▶ _Activity_
Could you filter the data below down to the lines that hold the word "hardcoded"?

▶ _Data for processing_
BEGIN
-- pv_equiv track=rewrite | github.com/jniemeyer46/Evolutionary_1B | rotate.py | rotate_shape
-- ===== SOURCE A (Python) =====
-- def rotate_shape(num, string):
-- 	if num == 1:
-- 		# list of rotated elements
-- 		word = []
-- 		moves = string.split(" ")
-- 		for element in moves:
-- 			if element[0] == 'U':
-- 				element = 'R' + element[1]
-- 				word.append(element)
-- 			elif element[0] == 'D':
-- 				element = 'L' + element[1]
-- 				word.append(element)
-- 			elif element[0] == 'R':
-- 				element = 'D' + element[1]
-- 				word.append(element)
-- 			elif element[0] == 'L':
-- 				element = 'U' + element[1]
-- 				word.append(element)
-- 	elif num == 2:
-- 		word = []
-- 		moves = string.split(" ")
-- 		for element in moves:
-- 			if element[0] == 'U':
-- 				element = 'D' + element[1]
-- 				word.append(element)
-- 			elif element[0] == 'D':
-- 				element = 'U' + element[1]
-- 				word.append(element)
-- 			elif element[0] == 'R':
-- 				element = 'L' + element[1]
-- 				word.append(element)
-- 			elif element[0] == 'L':
-- 				element = 'R' + element[1]
-- 				word.append(element)
-- 	elif num == 3:
-- 		word = []
-- 		moves = string.split(" ")
-- 		for element in moves:
-- 			if element[0] == 'U':
-- 				element = 'L' + element[1]
-- 				word.append(element)
-- 			elif element[0] == 'D':
-- 				element = 'R' + element[1]
-- 				word.append(element)
-- 			elif element[0] == 'R':
-- 				element = 'U' + element[1]
-- 				word.append(element)
-- 			elif element[0] == 'L':
-- 				element = 'D' + element[1]
-- 				word.append(element)
--
-- 	# combines the list of elements back into a string
-- 	shape = ' '.join(word)
--
-- 	return shape
-- ===== SOURCE B (Python) =====
-- _QUARTER = {'U': 'R', 'R': 'D', 'D': 'L', 'L': 'U'}
--
-- def rotate_shape(num, string):
--     if num not in (1, 2, 3):
--         raise ValueError("num must be 1, 2 or 3")
--     # stage 1: keep only the tokens whose first char is a direction
--     tokens = [t for t in string.split(" ") if t[0] in _QUARTER]
--     # stage 2: compose a single quarter turn num times
--     for _ in range(num):
--         tokens = [_QUARTER[t[0]] + t[1] for t in tokens]
--     return ' '.join(tokens)
-- ===== Notes on version B (the rewrite author's own statement) =====
-- stated objective: alternative
-- what changed: B decomposes the rotation into staged passes instead of A's single pass through one of three hardcoded four-way branch tables: it first filters the split tokens down to direction tokens, then applies ONE quarter-turn map (a 4-entry dict) num times in sequence; correctness rests on a quarter turn composed k times being the k-quarter rotation.
import Mathlib
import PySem

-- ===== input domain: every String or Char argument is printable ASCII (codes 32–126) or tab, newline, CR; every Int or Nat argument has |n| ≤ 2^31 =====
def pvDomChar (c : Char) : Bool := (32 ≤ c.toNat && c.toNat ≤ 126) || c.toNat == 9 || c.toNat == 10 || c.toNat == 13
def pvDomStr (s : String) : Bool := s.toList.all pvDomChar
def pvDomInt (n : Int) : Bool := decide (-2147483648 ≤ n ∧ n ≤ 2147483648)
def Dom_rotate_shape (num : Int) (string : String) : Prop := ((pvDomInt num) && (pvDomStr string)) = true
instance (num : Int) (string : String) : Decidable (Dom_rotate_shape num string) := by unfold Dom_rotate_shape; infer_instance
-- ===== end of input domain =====

-- B replaces A's single pass through three hardcoded four-way branch tables by staged
-- passes: filter to direction tokens once, then apply one quarter-turn map num times.

-- ===== PORT A =====
-- one step of A's num == 1 loop body (the four-way elif chain)
def pvA1 (w : List (List Char)) (e : List Char) : List (List Char) :=
  if PySem.List.pyGetD e 0 ' ' = 'U' then w ++ [['R', PySem.List.pyGetD e 1 ' ']]
  else if PySem.List.pyGetD e 0 ' ' = 'D' then w ++ [['L', PySem.List.pyGetD e 1 ' ']]
  else if PySem.List.pyGetD e 0 ' ' = 'R' then w ++ [['D', PySem.List.pyGetD e 1 ' ']]
  else if PySem.List.pyGetD e 0 ' ' = 'L' then w ++ [['U', PySem.List.pyGetD e 1 ' ']]
  else w

-- one step of A's num == 2 loop body
def pvA2 (w : List (List Char)) (e : List Char) : List (List Char) :=
  if PySem.List.pyGetD e 0 ' ' = 'U' then w ++ [['D', PySem.List.pyGetD e 1 ' ']]
  else if PySem.List.pyGetD e 0 ' ' = 'D' then w ++ [['U', PySem.List.pyGetD e 1 ' ']]
  else if PySem.List.pyGetD e 0 ' ' = 'R' then w ++ [['L', PySem.List.pyGetD e 1 ' ']]
  else if PySem.List.pyGetD e 0 ' ' = 'L' then w ++ [['R', PySem.List.pyGetD e 1 ' ']]
  else w

-- one step of A's num == 3 loop body
def pvA3 (w : List (List Char)) (e : List Char) : List (List Char) :=
  if PySem.List.pyGetD e 0 ' ' = 'U' then w ++ [['L', PySem.List.pyGetD e 1 ' ']]
  else if PySem.List.pyGetD e 0 ' ' = 'D' then w ++ [['R', PySem.List.pyGetD e 1 ' ']]
  else if PySem.List.pyGetD e 0 ' ' = 'R' then w ++ [['U', PySem.List.pyGetD e 1 ' ']]
  else if PySem.List.pyGetD e 0 ' ' = 'L' then w ++ [['D', PySem.List.pyGetD e 1 ' ']]
  else w

def rotate_shape (num : Int) (string : String) : String :=
  let word : List (List Char) :=
    if num = 1 then (PySem.Chars.splitOn string.toList [' ']).foldl pvA1 []
    else if num = 2 then (PySem.Chars.splitOn string.toList [' ']).foldl pvA2 []
    else if num = 3 then (PySem.Chars.splitOn string.toList [' ']).foldl pvA3 []
    else []  -- Python raises NameError here ('word' undefined); excluded by Pre_
  String.ofList (PySem.Chars.join [' '] word)

-- ===== PORT B =====
-- _QUARTER
def pvQDict : PySem.Dict Char Char :=
  PySem.Dict.ofList [('U', 'R'), ('R', 'D'), ('D', 'L'), ('L', 'U')]

-- B's filter predicate: t[0] in _QUARTER
def pvKeep (t : List Char) : Bool := pvQDict.contains (PySem.List.pyGetD t 0 ' ')

-- one quarter-turn pass: [_QUARTER[t[0]] + t[1] for t in tokens]
-- (the getD ' ' default is unreachable: every kept token's head is a dict key, so
--  the Python lookup never raises KeyError on these tokens)
def pvQmap (tokens : List (List Char)) : List (List Char) :=
  tokens.map (fun t =>
    [(pvQDict.get? (PySem.List.pyGetD t 0 ' ')).getD ' ', PySem.List.pyGetD t 1 ' '])

def rotate_shape_alt (num : Int) (string : String) : String :=
  if num = 1 ∨ num = 2 ∨ num = 3 then
    let tokens := (PySem.Chars.splitOn string.toList [' ']).filter pvKeep
    let tokens := (PySem.List.pyRange 0 num 1).foldl (fun acc _ => pvQmap acc) tokens
    String.ofList (PySem.Chars.join [' '] tokens)
  else ""  -- Python raises ValueError here; excluded by Pre_

-- ===== PRECONDITION & SPEC =====
-- Pre_ excludes num outside {1,2,3} (A raises NameError: 'word' is never defined, B raises
-- ValueError) and strings with an empty token or a 1-char direction token (A raises
-- IndexError on element[0] resp. element[1], B on t[0] resp. t[1]).
def Pre_rotate_shape (num : Int) (string : String) : Prop :=
  (num = 1 ∨ num = 2 ∨ num = 3) ∧
  ∀ t ∈ PySem.Chars.splitOn string.toList [' '],
    t ≠ [] ∧ (t.headD ' ' ∈ (['U', 'R', 'D', 'L'] : List Char) → 2 ≤ t.length)
instance (num : Int) (string : String) : Decidable (Pre_rotate_shape num string) := by
  unfold Pre_rotate_shape; infer_instance

def pvWitness_rotate_shape : Int × String := (1, "U2 D1 x9")

def Spec_rotate_shape (num : Int) (string : String) (out : String) : Prop := out = rotate_shape_alt num string
instance (num : Int) (string : String) (out : String) : Decidable (Spec_rotate_shape num string out) := by unfold Spec_rotate_shape; infer_instance

-- ===== CLAIM (what is proved, stated in full; the proofs are below) =====
def Claim_equal_rotate_shape : Prop := ∀ (num : Int) (string : String), Dom_rotate_shape num string → Pre_rotate_shape num string → Spec_rotate_shape num string (rotate_shape num string)

-- ===== LEMMAS AND PROOFS =====

-- the k-quarter rotation of a char (proof device, used only for k = 1, 2, 3)
def pvRot (k : Nat) (c : Char) : Char :=
  if c = 'U' then (['U', 'R', 'D', 'L'] : List Char).getD (k % 4) ' '
  else if c = 'R' then (['R', 'D', 'L', 'U'] : List Char).getD (k % 4) ' '
  else if c = 'D' then (['D', 'L', 'U', 'R'] : List Char).getD (k % 4) ' '
  else if c = 'L' then (['L', 'U', 'R', 'D'] : List Char).getD (k % 4) ' '
  else c

-- a token mapped through the k-quarter rotation, second char kept
def pvG (k : Nat) (t : List Char) : List Char :=
  [pvRot k (PySem.List.pyGetD t 0 ' '), PySem.List.pyGetD t 1 ' ']

lemma qU : (pvQDict.get? 'U').getD ' ' = 'R' := by decide
lemma qR : (pvQDict.get? 'R').getD ' ' = 'D' := by decide
lemma qD : (pvQDict.get? 'D').getD ' ' = 'L' := by decide
lemma qL : (pvQDict.get? 'L').getD ' ' = 'U' := by decide

lemma keep_cases (c : Char) (h : pvQDict.contains c = true) :
    c = 'U' ∨ c = 'R' ∨ c = 'D' ∨ c = 'L' := by
  rw [show pvQDict = PySem.Dict.mk [('U', 'R'), ('R', 'D'), ('D', 'L'), ('L', 'U')] from rfl] at h
  simp at h
  tauto

lemma notkeep_cases (c : Char) (h : ¬ pvQDict.contains c = true) :
    ¬ c = 'U' ∧ ¬ c = 'R' ∧ ¬ c = 'D' ∧ ¬ c = 'L' := by
  rw [show pvQDict = PySem.Dict.mk [('U', 'R'), ('R', 'D'), ('D', 'L'), ('L', 'U')] from rfl] at h
  simp at h
  tauto

-- A's fold for num == k produces the kept tokens mapped through the k-quarter rotation
lemma foldA1 (ts : List (List Char)) : ∀ w,
    ts.foldl pvA1 w = w ++ (ts.filter pvKeep).map (pvG 1) := by
  induction ts with
  | nil => simp
  | cons t ts ih =>
    intro w
    simp only [List.foldl_cons, ih]
    by_cases h : pvKeep t = true
    · rcases keep_cases _ h with hc | hc | hc | hc <;>
        simp [pvA1, pvG, pvRot, hc, h]
    · obtain ⟨h1, h2, h3, h4⟩ := notkeep_cases _ h
      simp [pvA1, h1, h2, h3, h4, h]

lemma foldA2 (ts : List (List Char)) : ∀ w,
    ts.foldl pvA2 w = w ++ (ts.filter pvKeep).map (pvG 2) := by
  induction ts with
  | nil => simp
  | cons t ts ih =>
    intro w
    simp only [List.foldl_cons, ih]
    by_cases h : pvKeep t = true
    · rcases keep_cases _ h with hc | hc | hc | hc <;>
        simp [pvA2, pvG, pvRot, hc, h]
    · obtain ⟨h1, h2, h3, h4⟩ := notkeep_cases _ h
      simp [pvA2, h1, h2, h3, h4, h]

lemma foldA3 (ts : List (List Char)) : ∀ w,
    ts.foldl pvA3 w = w ++ (ts.filter pvKeep).map (pvG 3) := by
  induction ts with
  | nil => simp
  | cons t ts ih =>
    intro w
    simp only [List.foldl_cons, ih]
    by_cases h : pvKeep t = true
    · rcases keep_cases _ h with hc | hc | hc | hc <;>
        simp [pvA3, pvG, pvRot, hc, h]
    · obtain ⟨h1, h2, h3, h4⟩ := notkeep_cases _ h
      simp [pvA3, h1, h2, h3, h4, h]

-- one quarter-turn pass on a list of kept tokens is the 1-quarter rotation
lemma qmap_base (l : List (List Char)) (h : ∀ t ∈ l, pvKeep t = true) :
    pvQmap l = l.map (pvG 1) := by
  unfold pvQmap
  refine List.map_congr_left (fun t ht => ?_)
  rcases keep_cases _ (h t ht) with hc | hc | hc | hc <;>
    simp [pvG, pvRot, hc, qU, qR, qD, qL]

-- a quarter-turn pass after a k-quarter rotation of kept tokens is the (k+1)-rotation
lemma qmap_step (k : Nat) (l : List (List Char)) (h : ∀ t ∈ l, pvKeep t = true) :
    pvQmap (l.map (pvG k)) = l.map (pvG (k + 1)) := by
  unfold pvQmap
  rw [List.map_map]
  refine List.map_congr_left (fun t ht => ?_)
  rcases keep_cases _ (h t ht) with hc | hc | hc | hc <;>
  · simp only [Function.comp, pvG, pvRot, hc]
    have hk : k % 4 = 0 ∨ k % 4 = 1 ∨ k % 4 = 2 ∨ k % 4 = 3 := by omega
    have hk1 : (k + 1) % 4 = (k % 4 + 1) % 4 := by omega
    rcases hk with h4 | h4 | h4 | h4 <;>
      simp [h4, hk1, PySem.List.pyGetD, qU, qR, qD, qL]

lemma mem_filter_keep (l : List (List Char)) :
    ∀ t ∈ l.filter pvKeep, pvKeep t = true := by
  intro t ht; exact (List.mem_filter.mp ht).2

-- ===== VERDICT (by name: the statement is the Claim_ definition above) =====
theorem rotate_shape_spec : Claim_equal_rotate_shape := by
  intro num string _ hpre
  unfold Spec_rotate_shape
  obtain ⟨hnum, _⟩ := hpre
  set ts := PySem.Chars.splitOn string.toList [' '] with hts
  have hf := mem_filter_keep ts
  rcases hnum with h | h | h <;> subst h <;>
    simp only [rotate_shape, rotate_shape_alt, ← hts] <;> norm_num
  · rw [show PySem.List.pyRange 0 1 1 = [0] from by decide]
    simp only [List.foldl_cons, List.foldl_nil]
    rw [foldA1, qmap_base _ hf]; simp
  · rw [show PySem.List.pyRange 0 2 1 = [0, 1] from by decide]
    simp only [List.foldl_cons, List.foldl_nil]
    rw [foldA2, qmap_base _ hf, qmap_step 1 _ hf]; simp
  · rw [show PySem.List.pyRange 0 3 1 = [0, 1, 2] from by decide]
    simp only [List.foldl_cons, List.foldl_nil]
    rw [foldA3, qmap_base _ hf, qmap_step 1 _ hf, qmap_step 2 _ hf]; simp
END
▶ _Response area_
-- what changed: B decomposes the rotation into staged passes instead of A's single pass through one of three hardcoded four-way branch tables: it first filters the split tokens down to direction tokens, then applies ONE quarter-turn map (a 4-entry dict) num times in sequence; correctness rests on a quarter turn composed k times being the k-quarter rotation.
-- B replaces A's single pass through three hardcoded four-way branch tables by staged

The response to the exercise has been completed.